(ACTIVITY): Your task is to repeat exactly the lines below between the line holding "return 'O\nO\n' + 'OO\n' * (step - 2)" and the line holding "def pvDomInt (n", inclusive, and only those.

(Stored items):
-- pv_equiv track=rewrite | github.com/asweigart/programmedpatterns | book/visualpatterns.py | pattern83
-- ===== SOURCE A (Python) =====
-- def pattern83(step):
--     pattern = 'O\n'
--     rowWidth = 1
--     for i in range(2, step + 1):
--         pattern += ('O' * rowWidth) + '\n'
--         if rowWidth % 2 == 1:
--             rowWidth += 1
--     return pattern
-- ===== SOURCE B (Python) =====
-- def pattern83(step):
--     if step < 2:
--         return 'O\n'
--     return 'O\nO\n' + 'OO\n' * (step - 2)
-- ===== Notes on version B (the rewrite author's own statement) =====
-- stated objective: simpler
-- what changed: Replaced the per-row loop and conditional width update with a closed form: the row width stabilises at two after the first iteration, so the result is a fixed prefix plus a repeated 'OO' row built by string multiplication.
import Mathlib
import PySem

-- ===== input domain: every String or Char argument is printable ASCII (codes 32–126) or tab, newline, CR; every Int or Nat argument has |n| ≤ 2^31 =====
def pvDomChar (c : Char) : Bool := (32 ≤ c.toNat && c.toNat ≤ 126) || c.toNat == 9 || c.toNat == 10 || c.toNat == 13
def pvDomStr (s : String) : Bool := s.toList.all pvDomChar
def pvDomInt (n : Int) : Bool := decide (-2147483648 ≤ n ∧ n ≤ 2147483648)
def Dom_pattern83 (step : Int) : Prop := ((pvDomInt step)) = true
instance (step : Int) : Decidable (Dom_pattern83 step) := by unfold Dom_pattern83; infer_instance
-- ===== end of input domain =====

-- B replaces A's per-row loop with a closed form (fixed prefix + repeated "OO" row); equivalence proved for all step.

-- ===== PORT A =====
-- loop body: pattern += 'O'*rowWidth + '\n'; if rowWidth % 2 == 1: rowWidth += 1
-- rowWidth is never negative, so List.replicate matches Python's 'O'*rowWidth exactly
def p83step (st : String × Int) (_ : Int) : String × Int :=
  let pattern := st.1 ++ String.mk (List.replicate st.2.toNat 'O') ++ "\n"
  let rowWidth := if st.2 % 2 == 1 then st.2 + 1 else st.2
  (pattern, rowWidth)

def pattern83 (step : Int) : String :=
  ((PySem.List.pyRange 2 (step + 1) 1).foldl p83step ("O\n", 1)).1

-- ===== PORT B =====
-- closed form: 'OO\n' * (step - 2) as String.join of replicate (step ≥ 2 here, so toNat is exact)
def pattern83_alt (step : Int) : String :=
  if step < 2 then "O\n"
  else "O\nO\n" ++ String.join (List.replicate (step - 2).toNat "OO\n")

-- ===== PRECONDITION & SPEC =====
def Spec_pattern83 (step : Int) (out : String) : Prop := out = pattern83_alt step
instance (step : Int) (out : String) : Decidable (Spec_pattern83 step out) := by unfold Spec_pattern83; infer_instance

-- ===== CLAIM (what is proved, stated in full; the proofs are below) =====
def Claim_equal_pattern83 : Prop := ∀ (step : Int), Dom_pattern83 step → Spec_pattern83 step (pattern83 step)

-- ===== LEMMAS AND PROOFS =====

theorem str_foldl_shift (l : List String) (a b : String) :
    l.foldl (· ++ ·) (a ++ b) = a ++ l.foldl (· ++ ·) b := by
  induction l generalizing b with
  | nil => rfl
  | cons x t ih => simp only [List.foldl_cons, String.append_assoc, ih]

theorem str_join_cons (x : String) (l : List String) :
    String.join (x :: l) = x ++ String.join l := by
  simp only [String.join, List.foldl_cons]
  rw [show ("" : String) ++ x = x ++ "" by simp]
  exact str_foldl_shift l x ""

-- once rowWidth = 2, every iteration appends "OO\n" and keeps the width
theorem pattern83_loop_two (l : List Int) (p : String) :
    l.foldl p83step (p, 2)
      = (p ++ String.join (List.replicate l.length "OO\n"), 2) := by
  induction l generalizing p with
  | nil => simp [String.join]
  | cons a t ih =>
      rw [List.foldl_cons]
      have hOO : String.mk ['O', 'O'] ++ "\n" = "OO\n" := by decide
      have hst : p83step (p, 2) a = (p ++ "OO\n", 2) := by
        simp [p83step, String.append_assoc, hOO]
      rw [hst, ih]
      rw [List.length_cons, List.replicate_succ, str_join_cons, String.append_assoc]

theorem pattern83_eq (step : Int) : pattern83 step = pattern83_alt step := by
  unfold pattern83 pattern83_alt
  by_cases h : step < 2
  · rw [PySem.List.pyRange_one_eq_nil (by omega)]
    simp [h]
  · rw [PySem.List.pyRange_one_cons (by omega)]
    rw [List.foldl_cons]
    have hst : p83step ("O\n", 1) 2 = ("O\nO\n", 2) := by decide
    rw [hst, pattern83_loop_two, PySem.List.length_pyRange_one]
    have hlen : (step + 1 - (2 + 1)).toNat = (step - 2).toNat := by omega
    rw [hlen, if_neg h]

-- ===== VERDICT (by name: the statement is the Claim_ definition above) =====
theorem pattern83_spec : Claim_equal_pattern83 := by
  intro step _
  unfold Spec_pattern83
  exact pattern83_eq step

(EXERCISE ANSWER):
--     return 'O\nO\n' + 'OO\n' * (step - 2)
-- ===== Notes on version B (the rewrite author's own statement) =====
-- stated objective: simpler
-- what changed: Replaced the per-row loop and conditional width update with a closed form: the row width stabilises at two after the first iteration, so the result is a fixed prefix plus a repeated 'OO' row built by string multiplication.
import Mathlib
import PySem

-- ===== input domain: every String or Char argument is printable ASCII (codes 32–126) or tab, newline, CR; every Int or Nat argument has |n| ≤ 2^31 =====
def pvDomChar (c : Char) : Bool := (32 ≤ c.toNat && c.toNat ≤ 126) || c.toNat == 9 || c.toNat == 10 || c.toNat == 13
def pvDomStr (s : String) : Bool := s.toList.all pvDomChar
def pvDomInt (n : Int) : Bool := decide (-2147483648 ≤ n ∧ n ≤ 2147483648)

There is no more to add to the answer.